Would you copy each line of the records that includes the word "under"?

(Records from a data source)
______________________________

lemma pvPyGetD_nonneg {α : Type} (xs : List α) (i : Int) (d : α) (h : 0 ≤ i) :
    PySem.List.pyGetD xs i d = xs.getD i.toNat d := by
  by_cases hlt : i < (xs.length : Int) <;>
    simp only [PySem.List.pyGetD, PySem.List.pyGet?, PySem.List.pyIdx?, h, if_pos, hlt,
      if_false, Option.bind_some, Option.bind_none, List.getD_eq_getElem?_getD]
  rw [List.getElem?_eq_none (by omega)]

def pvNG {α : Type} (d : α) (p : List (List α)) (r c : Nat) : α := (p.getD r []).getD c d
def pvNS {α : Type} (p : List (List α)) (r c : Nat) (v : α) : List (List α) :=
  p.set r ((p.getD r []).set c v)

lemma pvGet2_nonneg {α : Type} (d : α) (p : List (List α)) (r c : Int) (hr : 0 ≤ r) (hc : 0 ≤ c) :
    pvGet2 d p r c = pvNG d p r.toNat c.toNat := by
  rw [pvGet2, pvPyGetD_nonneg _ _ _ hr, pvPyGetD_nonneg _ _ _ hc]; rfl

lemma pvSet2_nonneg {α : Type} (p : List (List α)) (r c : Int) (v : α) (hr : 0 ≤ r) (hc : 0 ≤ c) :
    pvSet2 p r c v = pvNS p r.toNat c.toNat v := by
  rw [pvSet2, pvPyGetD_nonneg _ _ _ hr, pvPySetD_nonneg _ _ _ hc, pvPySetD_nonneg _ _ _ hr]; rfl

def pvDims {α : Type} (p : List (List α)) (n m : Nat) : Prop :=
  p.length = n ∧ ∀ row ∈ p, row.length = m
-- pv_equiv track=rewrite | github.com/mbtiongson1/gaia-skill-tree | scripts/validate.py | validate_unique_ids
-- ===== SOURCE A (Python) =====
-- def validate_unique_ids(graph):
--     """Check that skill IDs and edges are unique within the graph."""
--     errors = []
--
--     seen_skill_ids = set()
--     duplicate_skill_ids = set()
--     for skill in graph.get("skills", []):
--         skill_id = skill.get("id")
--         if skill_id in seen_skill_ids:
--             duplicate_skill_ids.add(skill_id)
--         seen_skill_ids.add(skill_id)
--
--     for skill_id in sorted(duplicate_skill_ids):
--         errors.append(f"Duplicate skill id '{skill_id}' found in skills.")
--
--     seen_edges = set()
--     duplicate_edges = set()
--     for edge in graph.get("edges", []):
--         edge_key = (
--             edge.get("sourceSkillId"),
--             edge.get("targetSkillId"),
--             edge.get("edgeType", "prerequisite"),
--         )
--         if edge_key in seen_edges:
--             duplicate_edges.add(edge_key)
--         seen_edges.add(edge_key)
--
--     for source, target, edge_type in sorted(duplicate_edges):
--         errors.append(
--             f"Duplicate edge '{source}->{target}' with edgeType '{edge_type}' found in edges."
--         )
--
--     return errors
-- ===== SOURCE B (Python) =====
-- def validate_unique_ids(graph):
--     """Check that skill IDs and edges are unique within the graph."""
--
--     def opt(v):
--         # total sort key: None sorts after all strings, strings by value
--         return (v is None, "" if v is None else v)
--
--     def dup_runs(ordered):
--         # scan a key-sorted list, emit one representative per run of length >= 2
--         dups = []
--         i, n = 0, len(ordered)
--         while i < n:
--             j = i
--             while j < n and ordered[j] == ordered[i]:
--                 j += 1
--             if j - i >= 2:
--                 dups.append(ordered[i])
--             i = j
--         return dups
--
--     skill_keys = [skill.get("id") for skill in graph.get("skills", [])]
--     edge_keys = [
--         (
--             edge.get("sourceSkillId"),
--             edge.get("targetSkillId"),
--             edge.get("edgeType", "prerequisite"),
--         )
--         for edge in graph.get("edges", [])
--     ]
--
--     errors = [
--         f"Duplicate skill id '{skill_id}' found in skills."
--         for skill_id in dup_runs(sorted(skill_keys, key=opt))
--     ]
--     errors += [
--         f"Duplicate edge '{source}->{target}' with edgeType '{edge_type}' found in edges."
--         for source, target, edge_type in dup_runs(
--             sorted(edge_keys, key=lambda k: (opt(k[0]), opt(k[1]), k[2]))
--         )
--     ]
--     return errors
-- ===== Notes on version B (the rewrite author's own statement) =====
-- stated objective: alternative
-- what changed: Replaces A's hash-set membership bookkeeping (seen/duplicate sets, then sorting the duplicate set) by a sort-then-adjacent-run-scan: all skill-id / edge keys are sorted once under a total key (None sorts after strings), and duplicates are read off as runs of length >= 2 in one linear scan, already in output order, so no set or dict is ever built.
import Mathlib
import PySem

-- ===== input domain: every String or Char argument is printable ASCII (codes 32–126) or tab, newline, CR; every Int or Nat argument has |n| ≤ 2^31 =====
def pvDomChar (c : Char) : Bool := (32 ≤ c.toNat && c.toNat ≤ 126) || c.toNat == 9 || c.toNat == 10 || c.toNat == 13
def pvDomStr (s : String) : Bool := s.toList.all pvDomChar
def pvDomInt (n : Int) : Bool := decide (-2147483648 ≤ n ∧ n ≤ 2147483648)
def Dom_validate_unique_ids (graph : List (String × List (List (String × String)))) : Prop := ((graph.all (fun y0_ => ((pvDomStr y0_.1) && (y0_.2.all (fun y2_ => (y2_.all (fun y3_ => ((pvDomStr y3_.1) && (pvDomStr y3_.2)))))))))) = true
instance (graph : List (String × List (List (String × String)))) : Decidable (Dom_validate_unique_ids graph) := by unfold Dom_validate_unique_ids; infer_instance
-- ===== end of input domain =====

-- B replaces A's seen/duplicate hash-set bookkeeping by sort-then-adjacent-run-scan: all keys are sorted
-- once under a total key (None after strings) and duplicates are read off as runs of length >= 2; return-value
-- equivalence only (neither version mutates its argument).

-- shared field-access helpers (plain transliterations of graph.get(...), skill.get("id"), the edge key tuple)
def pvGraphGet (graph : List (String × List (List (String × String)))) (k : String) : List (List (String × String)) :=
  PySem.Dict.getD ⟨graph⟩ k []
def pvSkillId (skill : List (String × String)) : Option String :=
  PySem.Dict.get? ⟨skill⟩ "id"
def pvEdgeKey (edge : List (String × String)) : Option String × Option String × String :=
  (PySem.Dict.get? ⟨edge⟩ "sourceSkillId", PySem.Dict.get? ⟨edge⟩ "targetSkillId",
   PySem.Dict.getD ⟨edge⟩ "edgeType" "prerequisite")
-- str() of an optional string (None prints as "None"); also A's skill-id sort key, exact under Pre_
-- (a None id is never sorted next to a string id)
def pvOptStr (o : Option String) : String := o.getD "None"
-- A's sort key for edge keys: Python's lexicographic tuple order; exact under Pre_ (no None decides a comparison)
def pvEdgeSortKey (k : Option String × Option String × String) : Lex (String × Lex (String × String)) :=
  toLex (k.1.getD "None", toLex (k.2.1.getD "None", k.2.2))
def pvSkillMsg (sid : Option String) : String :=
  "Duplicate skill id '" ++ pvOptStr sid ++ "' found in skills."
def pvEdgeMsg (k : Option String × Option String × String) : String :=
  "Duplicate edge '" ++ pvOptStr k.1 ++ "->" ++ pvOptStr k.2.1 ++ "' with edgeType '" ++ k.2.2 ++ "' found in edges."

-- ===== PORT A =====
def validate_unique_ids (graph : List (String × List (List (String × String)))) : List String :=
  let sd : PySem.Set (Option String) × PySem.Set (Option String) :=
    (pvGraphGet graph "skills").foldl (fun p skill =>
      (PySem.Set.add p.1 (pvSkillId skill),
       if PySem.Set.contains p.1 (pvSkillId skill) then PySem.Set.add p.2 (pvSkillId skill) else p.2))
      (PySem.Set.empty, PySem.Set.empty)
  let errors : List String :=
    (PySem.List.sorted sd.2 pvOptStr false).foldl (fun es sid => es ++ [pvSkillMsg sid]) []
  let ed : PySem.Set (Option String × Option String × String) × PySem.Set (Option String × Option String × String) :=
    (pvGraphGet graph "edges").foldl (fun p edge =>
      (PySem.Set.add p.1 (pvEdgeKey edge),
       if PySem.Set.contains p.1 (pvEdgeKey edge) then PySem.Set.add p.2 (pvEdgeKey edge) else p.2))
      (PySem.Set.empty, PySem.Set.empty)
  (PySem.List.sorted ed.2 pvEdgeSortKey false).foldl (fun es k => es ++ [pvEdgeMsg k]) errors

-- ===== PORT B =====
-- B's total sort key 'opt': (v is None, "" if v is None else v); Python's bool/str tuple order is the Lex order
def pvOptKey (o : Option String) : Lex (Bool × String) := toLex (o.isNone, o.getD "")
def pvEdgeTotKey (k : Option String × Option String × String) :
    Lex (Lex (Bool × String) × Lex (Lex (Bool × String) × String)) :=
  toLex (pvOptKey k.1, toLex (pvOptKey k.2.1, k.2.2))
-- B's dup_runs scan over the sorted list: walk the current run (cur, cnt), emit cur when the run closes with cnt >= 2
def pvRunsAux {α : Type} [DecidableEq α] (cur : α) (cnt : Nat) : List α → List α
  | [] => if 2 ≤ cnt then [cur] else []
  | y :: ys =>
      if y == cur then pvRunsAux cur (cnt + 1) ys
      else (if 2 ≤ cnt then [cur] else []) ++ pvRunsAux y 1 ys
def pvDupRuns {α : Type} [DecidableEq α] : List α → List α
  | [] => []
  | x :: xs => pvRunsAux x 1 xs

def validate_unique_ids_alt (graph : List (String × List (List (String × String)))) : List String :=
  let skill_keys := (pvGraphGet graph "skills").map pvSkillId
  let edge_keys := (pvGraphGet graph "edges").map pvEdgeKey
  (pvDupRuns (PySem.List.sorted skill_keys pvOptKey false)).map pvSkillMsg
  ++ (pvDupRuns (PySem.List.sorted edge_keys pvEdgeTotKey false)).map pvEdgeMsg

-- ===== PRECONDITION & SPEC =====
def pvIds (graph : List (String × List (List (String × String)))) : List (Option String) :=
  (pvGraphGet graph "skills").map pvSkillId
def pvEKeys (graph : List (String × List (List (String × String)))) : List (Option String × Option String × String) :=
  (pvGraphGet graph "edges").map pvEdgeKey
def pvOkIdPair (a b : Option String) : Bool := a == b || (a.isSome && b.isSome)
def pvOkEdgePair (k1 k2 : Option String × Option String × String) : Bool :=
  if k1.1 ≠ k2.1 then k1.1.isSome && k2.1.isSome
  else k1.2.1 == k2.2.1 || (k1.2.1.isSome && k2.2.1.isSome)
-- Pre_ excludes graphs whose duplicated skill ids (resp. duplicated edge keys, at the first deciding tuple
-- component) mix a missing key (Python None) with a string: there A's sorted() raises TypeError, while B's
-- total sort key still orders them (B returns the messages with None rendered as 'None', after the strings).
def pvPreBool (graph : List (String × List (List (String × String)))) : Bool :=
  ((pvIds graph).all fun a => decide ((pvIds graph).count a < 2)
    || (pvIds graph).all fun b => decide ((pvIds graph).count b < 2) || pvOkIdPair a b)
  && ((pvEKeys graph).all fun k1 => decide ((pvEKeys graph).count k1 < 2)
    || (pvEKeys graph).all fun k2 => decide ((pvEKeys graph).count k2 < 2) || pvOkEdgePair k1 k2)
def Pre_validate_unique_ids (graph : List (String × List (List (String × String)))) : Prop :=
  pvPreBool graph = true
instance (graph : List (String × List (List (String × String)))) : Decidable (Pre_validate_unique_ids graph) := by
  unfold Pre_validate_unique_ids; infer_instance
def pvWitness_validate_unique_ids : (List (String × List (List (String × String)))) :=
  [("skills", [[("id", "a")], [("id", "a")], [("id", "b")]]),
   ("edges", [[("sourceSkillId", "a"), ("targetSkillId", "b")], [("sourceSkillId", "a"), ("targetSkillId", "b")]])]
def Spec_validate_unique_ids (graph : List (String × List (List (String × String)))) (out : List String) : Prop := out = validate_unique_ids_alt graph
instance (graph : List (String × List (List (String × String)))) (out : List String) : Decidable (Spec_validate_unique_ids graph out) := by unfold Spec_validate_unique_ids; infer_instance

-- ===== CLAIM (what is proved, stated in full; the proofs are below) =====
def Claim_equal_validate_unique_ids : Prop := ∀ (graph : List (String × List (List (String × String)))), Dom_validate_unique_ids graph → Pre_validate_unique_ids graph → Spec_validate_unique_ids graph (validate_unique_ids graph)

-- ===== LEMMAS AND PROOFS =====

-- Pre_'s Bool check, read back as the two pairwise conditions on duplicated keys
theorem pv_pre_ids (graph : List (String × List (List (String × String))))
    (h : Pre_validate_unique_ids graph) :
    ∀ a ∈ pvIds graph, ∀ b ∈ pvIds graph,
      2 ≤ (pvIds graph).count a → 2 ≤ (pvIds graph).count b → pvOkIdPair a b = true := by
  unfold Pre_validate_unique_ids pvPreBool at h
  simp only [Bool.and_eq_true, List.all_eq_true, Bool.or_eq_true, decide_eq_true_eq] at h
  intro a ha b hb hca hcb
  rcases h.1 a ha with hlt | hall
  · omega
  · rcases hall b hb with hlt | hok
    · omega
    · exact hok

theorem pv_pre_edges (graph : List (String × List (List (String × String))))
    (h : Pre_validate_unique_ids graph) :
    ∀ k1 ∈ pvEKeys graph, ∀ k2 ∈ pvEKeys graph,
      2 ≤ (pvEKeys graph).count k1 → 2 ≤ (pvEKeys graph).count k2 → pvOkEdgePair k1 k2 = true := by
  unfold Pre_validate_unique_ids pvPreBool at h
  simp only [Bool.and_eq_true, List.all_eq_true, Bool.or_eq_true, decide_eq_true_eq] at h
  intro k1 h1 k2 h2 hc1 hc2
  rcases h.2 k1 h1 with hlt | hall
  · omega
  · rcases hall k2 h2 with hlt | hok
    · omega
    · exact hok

______________________________

Task response.
-- what changed: Replaces A's hash-set membership bookkeeping (seen/duplicate sets, then sorting the duplicate set) by a sort-then-adjacent-run-scan: all skill-id / edge keys are sorted once under a total key (None sorts after strings), and duplicates are read off as runs of length >= 2 in one linear scan, already in output order, so no set or dict is ever built.
-- once under a total key (None after strings) and duplicates are read off as runs of length >= 2; return-value
-- str() of an optional string (None prints as "None"); also A's skill-id sort key, exact under Pre_
-- A's sort key for edge keys: Python's lexicographic tuple order; exact under Pre_ (no None decides a comparison)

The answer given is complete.